On the other side, we do support the Apple Watch Series 3. It does not appear in the table, yet the S3 model is compatible with the checkm8 exploit, and we can extract the keychain and the file system for all watchOS versions. To make it easier, here is the full list of devices with checkm8 support (in fact, iPhone 4 is handled with another bootloader exploit):

• iPhone 4 (iPhone3,1/iPhone3,2/iPhone3,3): A1332, A1349
• iPhone 5 (iPhone5,1): A1428, A1429, A1428
• iPhone 5c (iPhone5,4): A1507, A1526, A1529, A1516
• iPhone 5S (iPhone6,1/iPhone6,2): A1453, A1533, A1457, A1518, A1528, A1530
• iPhone 6 (iPhone7,2): A1549, A1586, A1589
• iPhone 6 Plus (iPhone7,1): A1522, A1524, A1593
• iPhone 6s (iPhone8,1): A1633, A1688, A1691, A1700
• iPhone 6s Plus (iPhone8,2): A1634, A1687, A1690, A1699
• iPhone SE (iPhone8,4): A1662, A1723, A1724
• iPhone 7 (iPhone9,1/iPhone9,3): A1660, A1778, A1779, A1780, A1853, A1866
• iPhone 7 Plus (iPhone9,2/iPhone9,4): A1661, A1784, A1785, A1786
• iPhone 8 (iPhone10,1/iPhone10,4): A1863, A1905, A1906, A1907
• iPhone 8 Plus (iPhone10,2/iPhone10,5): A1864, A1897, A1898, A1899
• iPhone X (iPhone10,3/iPhone10,6): A1865, A1901, A1902, A1903
• iPod touch 6th gen (iPod7,1): A1574
• AppleTV 3 (AppleTV3,2): A1469
• Apple Watch S3 (Watch3,1, Watch3,2, Watch3,3, Watch3,4 ): A1858, A1859, A1860, A1861, A1889, A1890, A1891, A189

Agent acquisition is 100% compatible with all iPod models “corresponding” to the iPhones.

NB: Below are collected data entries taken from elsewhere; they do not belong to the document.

-- pv_equiv track=rewrite | github.com/jrayon-sesamehr/voku-spec | tools/translator/grammar.py | parse_pronoun
-- ===== SOURCE A (Python) =====
-- FUNCTIONAL_STATES = {
--     "urgi": "urgency",
--     "sati": "satisfaction",
--     "nomi": "surprise",
--     "koli": "conflict",
--     "redi": "prepared",
--     "limi": "limited",
--     "vali": "aligned",
-- }
--
-- def parse_pronoun(word: str) -> dict:
--     """Parse a pronoun, including functional state suffixes.
--
--     E.g., 'sol-urgi' -> {'pronoun': 'sol', 'state': 'urgi'}
--     """
--     result = {"pronoun": word, "state": None}
--     for state_suffix, meaning in FUNCTIONAL_STATES.items():
--         if word.endswith("-" + state_suffix):
--             base = word[:-(len(state_suffix) + 1)]
--             result["pronoun"] = base
--             result["state"] = state_suffix
--             break
--     return result
-- ===== SOURCE B (Python) =====
-- FUNCTIONAL_STATES = {
--     "urgi": "urgency",
--     "sati": "satisfaction",
--     "nomi": "surprise",
--     "koli": "conflict",
--     "redi": "prepared",
--     "limi": "limited",
--     "vali": "aligned",
-- }
--
-- def parse_pronoun(word: str) -> dict:
--     """Parse a pronoun, including functional state suffixes.
--
--     Split once at the last dash and look the suffix up in the table.
--     """
--     base, sep, suffix = word.rpartition("-")
--     if sep and suffix in FUNCTIONAL_STATES:
--         return {"pronoun": base, "state": suffix}
--     return {"pronoun": word, "state": None}
-- ===== Notes on version B (the rewrite author's own statement) =====
-- stated objective: simpler
-- what changed: Replaces the loop over all seven suffixes (each tested with endswith plus a negative slice) by one rpartition at the last dash and a single dict-membership lookup.
import Mathlib
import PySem

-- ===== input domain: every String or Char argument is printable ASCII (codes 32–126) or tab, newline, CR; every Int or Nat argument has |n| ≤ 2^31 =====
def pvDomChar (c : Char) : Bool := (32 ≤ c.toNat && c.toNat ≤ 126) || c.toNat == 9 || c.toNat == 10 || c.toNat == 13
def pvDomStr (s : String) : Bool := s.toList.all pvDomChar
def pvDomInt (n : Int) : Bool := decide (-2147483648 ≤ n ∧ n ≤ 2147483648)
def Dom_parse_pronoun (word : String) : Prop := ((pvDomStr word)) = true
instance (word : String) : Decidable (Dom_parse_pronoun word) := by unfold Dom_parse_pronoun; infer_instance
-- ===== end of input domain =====

-- B replaces A's seven endswith tests by one split at the last dash plus a table lookup (simpler).

-- ===== PORT A =====
-- FUNCTIONAL_STATES as an insertion-ordered association list (key, meaning)
def pvFunctionalStates : List (String × String) :=
  [("urgi", "urgency"), ("sati", "satisfaction"), ("nomi", "surprise"),
   ("koli", "conflict"), ("redi", "prepared"), ("limi", "limited"), ("vali", "aligned")]

-- the for-loop with break: first matching suffix mutates result, then stop
def pvLoopA (word : String) (d : PySem.Dict String (Option String)) :
    List (String × String) → PySem.Dict String (Option String)
  | [] => d
  | (sfx, _) :: rest =>
    if PySem.Str.endswith word ("-" ++ sfx) then
      let base := PySem.Str.slice word none (some (-((PySem.Str.len sfx : Int) + 1)))
      (d.insert "pronoun" (some base)).insert "state" (some sfx)
    else pvLoopA word d rest

def parse_pronoun (word : String) : List (String × Option String) :=
  (pvLoopA word
    ((PySem.Dict.empty.insert "pronoun" (some word)).insert "state" none)
    pvFunctionalStates).items

-- ===== PORT B =====
-- hand port of str.rpartition for the 1-char dash separator (PySem has no rpartition):
-- returns some (before, after) split at the LAST dash, none when there is no dash
def pvRPartDash : List Char → Option (List Char × List Char)
  | [] => none
  | c :: rest =>
    match pvRPartDash rest with
    | some (b, s) => some (c :: b, s)
    | none => if c = '-' then some ([], rest) else none

def parse_pronoun_alt (word : String) : List (String × Option String) :=
  match pvRPartDash word.toList with
  | some (b, s) =>
    if s ∈ ["urgi".toList, "sati".toList, "nomi".toList, "koli".toList,
            "redi".toList, "limi".toList, "vali".toList] then
      [("pronoun", some (String.ofList b)), ("state", some (String.ofList s))]
    else
      [("pronoun", some word), ("state", none)]
  | none => [("pronoun", some word), ("state", none)]

-- ===== PRECONDITION & SPEC =====
def Spec_parse_pronoun (word : String) (out : List (String × Option String)) : Prop := out = parse_pronoun_alt word
instance (word : String) (out : List (String × Option String)) : Decidable (Spec_parse_pronoun word out) := by unfold Spec_parse_pronoun; infer_instance

-- ===== CLAIM (what is proved, stated in full; the proofs are below) =====
def Claim_equal_parse_pronoun : Prop := ∀ (word : String), Dom_parse_pronoun word → Spec_parse_pronoun word (parse_pronoun word)

-- ===== LEMMAS AND PROOFS =====

-- characterisation of the rpartition helper
theorem pvRPartDash_none {l : List Char} (h : pvRPartDash l = none) : '-' ∉ l := by
  induction l with
  | nil => simp
  | cons c rest ih =>
    simp only [pvRPartDash] at h
    cases hr : pvRPartDash rest with
    | some p => rw [hr] at h; cases p; simp at h
    | none =>
      rw [hr] at h
      split_ifs at h with hc
      intro hm
      rcases List.mem_cons.mp hm with h1 | h2
      · exact hc h1.symm
      · exact ih hr h2

theorem pvRPartDash_some {l b s : List Char} (h : pvRPartDash l = some (b, s)) :
    l = b ++ '-' :: s ∧ '-' ∉ s := by
  induction l generalizing b with
  | nil => simp [pvRPartDash] at h
  | cons c rest ih =>
    simp only [pvRPartDash] at h
    cases hr : pvRPartDash rest with
    | some p =>
      rcases p with ⟨b', s'⟩
      rw [hr] at h
      simp only [Option.some.injEq, Prod.mk.injEq] at h
      obtain ⟨hb, hs⟩ := h
      obtain ⟨h1, h2⟩ := ih (hs ▸ hr)
      subst hb
      exact ⟨by rw [List.cons_append, ← h1], h2⟩
    | none =>
      rw [hr] at h
      split_ifs at h with hc
      simp only [Option.some.injEq, Prod.mk.injEq] at h
      obtain ⟨hb, hs⟩ := h
      subst hb; subst hs; subst hc
      exact ⟨rfl, pvRPartDash_none hr⟩

-- two dash-free tails after a dash in the same list coincide
theorem pv_tail_unique {s t : List Char} {l : List Char}
    (hs : ('-' :: s) <:+ l) (ht : ('-' :: t) <:+ l)
    (hns : '-' ∉ s) (hnt : '-' ∉ t) : s = t := by
  rcases Nat.lt_trichotomy s.length t.length with hlt | heq | hgt
  · exfalso
    have h1 : ('-' :: s) <:+ ('-' :: t) :=
      List.suffix_of_suffix_length_le hs ht (by simp; omega)
    have h2 : ('-' :: s) <:+ t := by
      rcases (List.suffix_cons_iff).mp h1 with h2 | h2
      · exact absurd (congrArg List.length h2) (by simp; omega)
      · exact h2
    exact hnt (h2.subset (by simp))
  · have h1 : ('-' :: s) <:+ ('-' :: t) :=
      List.suffix_of_suffix_length_le hs ht (by simp; omega)
    have h2 := (List.IsSuffix.sublist h1).eq_of_length (by simp [heq])
    simpa using h2
  · exfalso
    have h1 : ('-' :: t) <:+ ('-' :: s) :=
      List.suffix_of_suffix_length_le ht hs (by simp; omega)
    have h2 : ('-' :: t) <:+ s := by
      rcases (List.suffix_cons_iff).mp h1 with h2 | h2
      · exact absurd (congrArg List.length h2) (by simp; omega)
      · exact h2
    exact hns (h2.subset (by simp))

-- A's endswith test, expressed through B's split
theorem pv_endswith_eq {word : String} {b s : List Char}
    (h : pvRPartDash word.toList = some (b, s)) (sfx : String) (hsfx : '-' ∉ sfx.toList) :
    PySem.Str.endswith word ("-" ++ sfx) = decide (s = sfx.toList) := by
  obtain ⟨hl, hns⟩ := pvRPartDash_some h
  have htl : ("-" ++ sfx).toList = '-' :: sfx.toList := by
    simp [String.toList_append]
  rw [PySem.Str.endswith_eq, htl]
  by_cases he : s = sfx.toList
  · rw [decide_eq_true he]
    exact (PySem.Chars.endswith_iff _ _).mpr ⟨b, by rw [hl, he]⟩
  · rw [decide_eq_false he, ← Bool.not_eq_true]
    intro hc
    have hsuf := (PySem.Chars.endswith_iff _ _).mp hc
    have hs2 : ('-' :: s) <:+ word.toList := ⟨b, by rw [hl]⟩
    exact he (pv_tail_unique hs2 hsuf hns hsfx)

-- A's slice word[:-(4+1)] is the part before the last dash (when the tail has length 4)
theorem pv_slice_eq {word : String} {b s : List Char}
    (h : pvRPartDash word.toList = some (b, s)) (hlen : s.length = 4) :
    PySem.Str.slice word none (some (-5 : Int)) = String.ofList b := by
  obtain ⟨hl, _⟩ := pvRPartDash_some h
  rw [← String.toList_inj, PySem.Str.toList_slice, PySem.Chars.slice_eq_listSlice]
  have h5 : ((-5 : Int)) = -((5 : Nat) : Int) := by norm_num
  rw [h5, PySem.List.slice_to_neg_natCast _ _ (by norm_num)]
  have hlw : word.toList.length = b.length + 5 := by
    rw [hl]; simp [hlen]
  rw [hlw, hl]
  simp

-- ===== VERDICT (by name: the statement is the Claim_ definition above) =====
theorem parse_pronoun_spec : Claim_equal_parse_pronoun := by
  intro word _
  unfold Spec_parse_pronoun parse_pronoun parse_pronoun_alt
  cases hr : pvRPartDash word.toList with
  | none =>
    have hnone : ∀ l : List Char, PySem.Chars.endswith word.toList ('-' :: l) = false := by
      intro l
      rw [← Bool.not_eq_true]
      intro hc
      have hsuf := (PySem.Chars.endswith_iff _ _).mp hc
      exact pvRPartDash_none hr (hsuf.subset (by simp))
    simp [pvFunctionalStates, pvLoopA, hnone, PySem.Dict.insert, PySem.Dict.empty]
  | some p =>
    rcases p with ⟨b, s⟩
    have hew := fun (sfx : String) (hsfx : '-' ∉ sfx.toList) => pv_endswith_eq hr sfx hsfx
    have e1 : PySem.Chars.endswith word.toList ['-', 'u', 'r', 'g', 'i'] = decide (s = ['u', 'r', 'g', 'i']) := by
      simpa using hew "urgi" (by decide)
    have e2 : PySem.Chars.endswith word.toList ['-', 's', 'a', 't', 'i'] = decide (s = ['s', 'a', 't', 'i']) := by
      simpa using hew "sati" (by decide)
    have e3 : PySem.Chars.endswith word.toList ['-', 'n', 'o', 'm', 'i'] = decide (s = ['n', 'o', 'm', 'i']) := by
      simpa using hew "nomi" (by decide)
    have e4 : PySem.Chars.endswith word.toList ['-', 'k', 'o', 'l', 'i'] = decide (s = ['k', 'o', 'l', 'i']) := by
      simpa using hew "koli" (by decide)
    have e5 : PySem.Chars.endswith word.toList ['-', 'r', 'e', 'd', 'i'] = decide (s = ['r', 'e', 'd', 'i']) := by
      simpa using hew "redi" (by decide)
    have e6 : PySem.Chars.endswith word.toList ['-', 'l', 'i', 'm', 'i'] = decide (s = ['l', 'i', 'm', 'i']) := by
      simpa using hew "limi" (by decide)
    have e7 : PySem.Chars.endswith word.toList ['-', 'v', 'a', 'l', 'i'] = decide (s = ['v', 'a', 'l', 'i']) := by
      simpa using hew "vali" (by decide)
    have hsl := fun (h4 : s.length = 4) => pv_slice_eq hr h4
    by_cases h1 : s = ['u', 'r', 'g', 'i']
    · subst h1
      simp_all [pvFunctionalStates, pvLoopA, PySem.Dict.insert, PySem.Dict.empty, hsl rfl]
    · by_cases h2 : s = ['s', 'a', 't', 'i']
      · subst h2
        simp_all [pvFunctionalStates, pvLoopA, PySem.Dict.insert, PySem.Dict.empty, hsl rfl]
      · by_cases h3 : s = ['n', 'o', 'm', 'i']
        · subst h3
          simp_all [pvFunctionalStates, pvLoopA, PySem.Dict.insert, PySem.Dict.empty, hsl rfl]
        · by_cases h4 : s = ['k', 'o', 'l', 'i']
          · subst h4
            simp_all [pvFunctionalStates, pvLoopA, PySem.Dict.insert, PySem.Dict.empty, hsl rfl]
          · by_cases h5 : s = ['r', 'e', 'd', 'i']
            · subst h5
              simp_all [pvFunctionalStates, pvLoopA, PySem.Dict.insert, PySem.Dict.empty, hsl rfl]
            · by_cases h6 : s = ['l', 'i', 'm', 'i']
              · subst h6
                simp_all [pvFunctionalStates, pvLoopA, PySem.Dict.insert, PySem.Dict.empty, hsl rfl]
              · by_cases h7 : s = ['v', 'a', 'l', 'i']
                · subst h7
                  simp_all [pvFunctionalStates, pvLoopA, PySem.Dict.insert, PySem.Dict.empty, hsl rfl]
                · simp [pvFunctionalStates, pvLoopA, h1, h2, h3, h4, h5, h6, h7,
                    e1, e2, e3, e4, e5, e6, e7, PySem.Dict.insert, PySem.Dict.empty]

As for the iOS versions, there are some notes too:

• checkm8 works on many devices up to and including the iPhone X, but for iPhone 7, iPhone 8 and iPhone X running iOS 14 and 15 you will need to remove the passcode prior to acquisition. It is sometimes troublesome, and has some consequences, see How to Remove The iPhone Passcode You Cannot Remove for details.
• One of the exploits we use only support devices based on the A11-A13 SoC only.
• For A12 and A13 devices running iOS 14.5+, we cannot decrypt the keychain (only the file system is extracted).
• We do support iOS 15.0 and 15.0.1 on A11-A13 with the agent, as well as iOS 14.8 and lower, but we do NOT support iOS 14.8.1 (the latest available iOS 14 version).

Sounds confusing? With the number of models and OS versions, it is virtually impossible to provide a straightforward roadmap, step by step instructions, or implement a single push button solution.

The software

“We have a tool for that!” For everything low-level, including agent-based and checkm8-based extractions, use Elcomsoft iOS Forensic Toolkit. Note that you’ll need the Mac edition of the tool for checkm8 extractions. Also use the Toolkit for advanced logical extractions as well as file system imaging with jailbreaks. Finally, if you have a legacy 32-bit iPhone protected with an unknown passcode, Elcomsoft iOS Forensic Toolkit is the tool to use to unlock the device.

Use Elcomsoft Phone Breaker for everything cloud related. Cloud backups, iCloud Photos, synchronized data, iCloud Keychain and other end-to-end encrypted data can be extracted with this tool. We are constantly working to keep it up to date with the latest changes in Apple’s communication and encryption protocols.